# 12 VDC Battery charging circuit from 14VDC

Thread Starter

#### sflyscan

Joined Sep 16, 2021
23
I am building a system in an airplane and I need to install a 12VDC battery in addition to the one already there in the engine compartment. The battery will be used to power other equipment.

So I want to make a recharging circuit for this battery with the 14 VDC coming out of the alternator. Anyone know a circuit for recharging a 12VDC battery with 14 VDC?

At the moment I was thinking of adding a resistor in series to reduce the recharge current, but I don't think this is the best solution.

#### MrChips

Joined Oct 2, 2009
24,618
Welcome to AAC!

Here is a circuit for charging a 12V lead acid battery.

Thread Starter

#### sflyscan

Joined Sep 16, 2021
23
Thank you very much MrChips
I am going to look at the LM317 datasheet, with a quick glance I think this is exactly what I need.

#### MrChips

Joined Oct 2, 2009
24,618
One problem is that the drop-out voltage is 3V. In other words you need a headroom of >3V over the charging voltage.
If the charging voltage is 13.75V you would need an input voltage of at least 16.75V.

#### MrChips

Joined Oct 2, 2009
24,618
A simple solution would be to use a zener diode as a voltage regulator. We can show you how to select the zener voltage and the value of R.

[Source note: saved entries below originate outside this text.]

-- pv_equiv track=rewrite | github.com/jboone/tpms | src/bit_coding.py | differential_manchester_decode
-- ===== SOURCE A (Python) =====
-- def string_to_symbols(s, symbol_length):
-- 	return [s[n:n+symbol_length] for n in range(0, len(s), symbol_length)]
--
-- def differential_manchester_decode(s):
-- 	symbols = string_to_symbols(s, 2)
-- 	last_bit = '0'
-- 	result = []
-- 	for symbol in symbols:
-- 		if len(symbol) == 2:
-- 			if symbol[0] == symbol[1]:
-- 				result.append('X')
-- 			elif last_bit != symbol[0]:
-- 				result.append('0')
-- 			else:
-- 				result.append('1')
-- 			last_bit = symbol[1]
-- 		else:
-- 			result.append('X')
-- 	return ''.join(result)
-- ===== SOURCE B (Python) =====
-- def differential_manchester_decode(s):
--     # Two-pass, positional: build the per-position transition flags once
--     # (each bit vs its predecessor, seeded with '0'), then consume the flags
--     # pairwise: no mid-transition -> 'X'; else start transition -> '0' else '1'.
--     t = '0' + s
--     trans = [x != y for x, y in zip(t, t[1:])]
--     out = []
--     it = iter(trans)
--     for start in it:
--         mid = next(it, None)
--         if mid is None or not mid:
--             out.append('X')
--         else:
--             out.append('0' if start else '1')
--     return ''.join(out)
-- ===== Notes on version B (the rewrite author's own statement) =====
-- stated objective: alternative
-- what changed: Replaces the stateful loop that threads last_bit through freshly-built 2-char slices by a two-pass scheme: one pass builds per-position transition flags (each char vs its predecessor, seeded with '0'), a second pass consumes the flags pairwise; no per-symbol string slicing.
import Mathlib
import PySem

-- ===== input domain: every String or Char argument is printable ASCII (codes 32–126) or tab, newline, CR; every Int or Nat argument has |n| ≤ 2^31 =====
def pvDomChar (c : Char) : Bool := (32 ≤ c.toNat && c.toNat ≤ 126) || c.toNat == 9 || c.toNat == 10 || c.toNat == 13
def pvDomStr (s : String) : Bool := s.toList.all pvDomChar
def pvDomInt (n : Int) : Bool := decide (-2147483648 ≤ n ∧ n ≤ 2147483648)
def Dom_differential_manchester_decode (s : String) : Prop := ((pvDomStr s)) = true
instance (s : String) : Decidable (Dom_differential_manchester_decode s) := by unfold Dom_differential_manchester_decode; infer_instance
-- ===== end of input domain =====

-- B replaces A's carried last_bit accumulator by a two-pass transition-flag scheme; alternative decomposition, same cost.

-- ===== PORT A =====
-- string_to_symbols(s, k): [s[n:n+k] for n in range(0, len(s), k)]
def pvStringToSymbols (l : List Char) (k : Int) : List (List Char) :=
  (PySem.List.pyRange 0 l.length k).map (fun n => PySem.List.slice l (some n) (some (n + k)))

-- A's loop: carries last_bit and the result list (appends at the end, as Python does)
def pvLoopA : List (List Char) → Char → List Char → List Char
  | [], _, acc => acc
  | sym :: rest, last, acc =>
    if sym.length = 2 then
      pvLoopA rest (PySem.List.pyGetD sym 1 ' ')
        (acc ++ [if PySem.List.pyGetD sym 0 ' ' = PySem.List.pyGetD sym 1 ' ' then 'X'
                 else if last ≠ PySem.List.pyGetD sym 0 ' ' then '0' else '1'])
    else
      pvLoopA rest last (acc ++ ['X'])

def differential_manchester_decode (s : String) : String :=
  String.ofList (pvLoopA (pvStringToSymbols s.toList 2) '0' [])

-- ===== PORT B =====
-- second pass of Source B: consume the transition flags pairwise (lone leftover flag -> 'X')
def pvPairsB : List Bool → List Char
  | [] => []
  | [_] => ['X']
  | start :: mid :: rest =>
      (if !mid then 'X' else if start then '0' else '1') :: pvPairsB rest

def differential_manchester_decode_alt (s : String) : String :=
  let t := '0' :: s.toList
  let trans := (t.zip (t.drop 1)).map (fun p => p.1 != p.2)
  String.ofList (pvPairsB trans)

-- ===== PRECONDITION & SPEC =====
def Spec_differential_manchester_decode (s : String) (out : String) : Prop := out = differential_manchester_decode_alt s
instance (s : String) (out : String) : Decidable (Spec_differential_manchester_decode s out) := by unfold Spec_differential_manchester_decode; infer_instance

-- ===== CLAIM (what is proved, stated in full; the proofs are below) =====
def Claim_equal_differential_manchester_decode : Prop := ∀ (s : String), Dom_differential_manchester_decode s → Spec_differential_manchester_decode s (differential_manchester_decode s)

-- ===== LEMMAS AND PROOFS =====

-- proof-only structural chunking of a list into pieces of length 2
def pvChunks2 : List Char → List (List Char)
  | [] => []
  | [a] => [[a]]
  | a :: b :: rest => [a, b] :: pvChunks2 rest

lemma pyRange_two_nil (a b : Int) (h : b ≤ a) : PySem.List.pyRange a b 2 = [] := by
  rw [PySem.List.pyRange_of_pos a b (by norm_num)]
  simp [show ¬ a < b by omega]

lemma pyRange_two_cons (a b : Int) (h : a < b) :
    PySem.List.pyRange a b 2 = a :: PySem.List.pyRange (a + 2) b 2 := by
  rw [PySem.List.pyRange_of_pos a b (by norm_num),
      PySem.List.pyRange_of_pos (a + 2) b (by norm_num)]
  by_cases h2 : a + 2 < b
  · have hcnt : (if a < b then ((b - a + 2 - 1) / 2).toNat else 0)
        = (if a + 2 < b then ((b - (a + 2) + 2 - 1) / 2).toNat else 0) + 1 := by
      simp only [if_pos h, if_pos h2]
      have he : (b - a + 2 - 1) / 2 = (b - (a + 2) + 2 - 1) / 2 + 1 := by
        have := Int.add_mul_ediv_right (b - (a + 2) + 2 - 1) 1 (show (2:Int) ≠ 0 by norm_num)
        omega
      rw [he]
      have h0 : (0:Int) ≤ (b - (a + 2) + 2 - 1) / 2 :=
        Int.ediv_nonneg (by omega) (by norm_num)
      omega
    rw [hcnt, List.range_succ_eq_map, List.map_cons, List.map_map]
    congr 1
    · norm_num
    · apply List.map_congr_left
      intro k _
      simp [Function.comp]
      ring
  · have hcnt : (if a < b then ((b - a + 2 - 1) / 2).toNat else 0) = 1 := by
      have hb : b - a = 1 ∨ b - a = 2 := by omega
      rcases hb with hb | hb <;> simp [if_pos h, hb]
    rw [hcnt]
    simp [show ¬ a + 2 < b by omega]

-- the comprehension over range(0, len, 2) with slicing equals structural chunking
lemma symbols_eq_chunks_aux : ∀ (l front : List Char),
    (PySem.List.pyRange (front.length : Int) ((front.length : Int) + l.length) 2).map
      (fun n => PySem.List.slice (front ++ l) (some n) (some (n + 2))) = pvChunks2 l := by
  intro l
  induction l using pvChunks2.induct with
  | case1 =>
      intro front
      rw [show ((front.length : Int) + ([] : List Char).length) = (front.length : Int) by simp]
      rw [pyRange_two_nil _ _ (le_refl _)]
      simp [pvChunks2]
  | case2 a =>
      intro front
      rw [pyRange_two_cons _ _ (by push_cast [List.length_cons, List.length_nil]; omega)]
      rw [pyRange_two_nil _ _ (by push_cast [List.length_cons, List.length_nil]; omega)]
      simp only [List.map_cons, List.map_nil, pvChunks2]
      congr 1
      rw [show ((front.length : Int) + 2) = ((front.length : Int) + ((2 : Nat) : Int)) by norm_num,
          PySem.List.slice_natCast_add, List.drop_left]
      rfl
  | case3 a b rest ih =>
      intro front
      rw [pyRange_two_cons _ _ (by push_cast [List.length_cons, List.length_nil]; omega)]
      simp only [List.map_cons, pvChunks2]
      congr 1
      · rw [show ((front.length : Int) + 2) = ((front.length : Int) + ((2 : Nat) : Int)) by norm_num,
            PySem.List.slice_natCast_add, List.drop_left]
        rfl
      · have h1 : ((front ++ [a, b]).length : Int) = (front.length : Int) + 2 := by
          simp
        have h2 : (front ++ [a, b]) ++ rest = front ++ a :: b :: rest := by simp
        have h3 := ih (front ++ [a, b])
        rw [h1, h2] at h3
        have h4 : (front.length : Int) + ((a :: b :: rest).length : Int)
            = ((front.length : Int) + 2) + (rest.length : Int) := by
          simp only [List.length_cons]
          push_cast
          omega
        rw [h4]
        exact h3

lemma symbols_eq_chunks (l : List Char) : pvStringToSymbols l 2 = pvChunks2 l := by
  have := symbols_eq_chunks_aux l []
  simpa [pvStringToSymbols] using this

-- A's stateful loop equals B's pairwise consumption of the transition flags
lemma loop_eq : ∀ (l : List Char) (p : Char) (acc : List Char),
    pvLoopA (pvChunks2 l) p acc
      = acc ++ pvPairsB (((p :: l).zip l).map (fun q => q.1 != q.2)) := by
  intro l
  induction l using pvChunks2.induct with
  | case1 => intro p acc; simp [pvChunks2, pvLoopA, pvPairsB]
  | case2 a => intro p acc; simp [pvChunks2, pvLoopA, pvPairsB]
  | case3 a b rest ih =>
      intro p acc
      simp only [pvChunks2, pvLoopA, List.zip_cons_cons, List.map_cons, pvPairsB]
      rw [if_pos (by simp)]
      rw [ih]
      simp only [PySem.List.pyGetD]
      norm_num [PySem.List.pyIdx?, PySem.List.pyGet?]

-- ===== VERDICT (by name: the statement is the Claim_ definition above) =====
theorem differential_manchester_decode_spec : Claim_equal_differential_manchester_decode := by
  intro s _
  unfold Spec_differential_manchester_decode differential_manchester_decode differential_manchester_decode_alt
  rw [symbols_eq_chunks, loop_eq]
  simp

The simplest solution is to use a diode such as a 1N4001 between the alternator and the battery.

Thread Starter

#### sflyscan

Joined Sep 16, 2021
23
Yes indeed the battery needs a constant voltage of 14V for recharging. As you said with the LM317 the voltage will drop to 11V which is too low.

Your solution with the Zener diode and a resistor seems to be a good solution.

So if I understood correctly, I will need a 14v zener diode, but for the resistor value I'm not sure how to determine it.

Is it related to the recharging current of the battery?

Thanks again!

#### MrChips

Joined Oct 2, 2009
24,618
Is it related to the recharging current of the battery?
Indirectly, yes. The purpose of the resistor is to protect the zener diode.
The closest suitable zener I can find is 1N5351 which is a 14V 5W zener. This should be able to handle about 0.35A @ 14V.

If the alternator voltage should ever reach 16V, then the calculated value for the series resistor R would be
(16V - 14V) / 0.35A = approx. 6Ω @ 1W.

Of course, you still have to tell us the specifications of the battery.

Thread Starter

#### sflyscan

Joined Sep 16, 2021
23
Indirectly, yes. The purpose of the resistor is to protect the zener diode.
The closest suitable zener I can find is 1N5351 which is a 14V 5W zener. This should be able to handle about 0.35A @ 14V.

If the alternator voltage should ever reach 16V, then the calculated value for the series resistor R would be
(16V - 14V) / 0.35A = approx. 6Ω @ 1W.

Of course, you still have to tell us the specifications of the battery.
The battery is a 12VDC 11Ah. It is the RG12-LSA from concorde. On the datasheet what I found is that the minimum charging current is 0.2X11 = 2.2 A.

Maybe I am not interpreting the datasheet in a good way.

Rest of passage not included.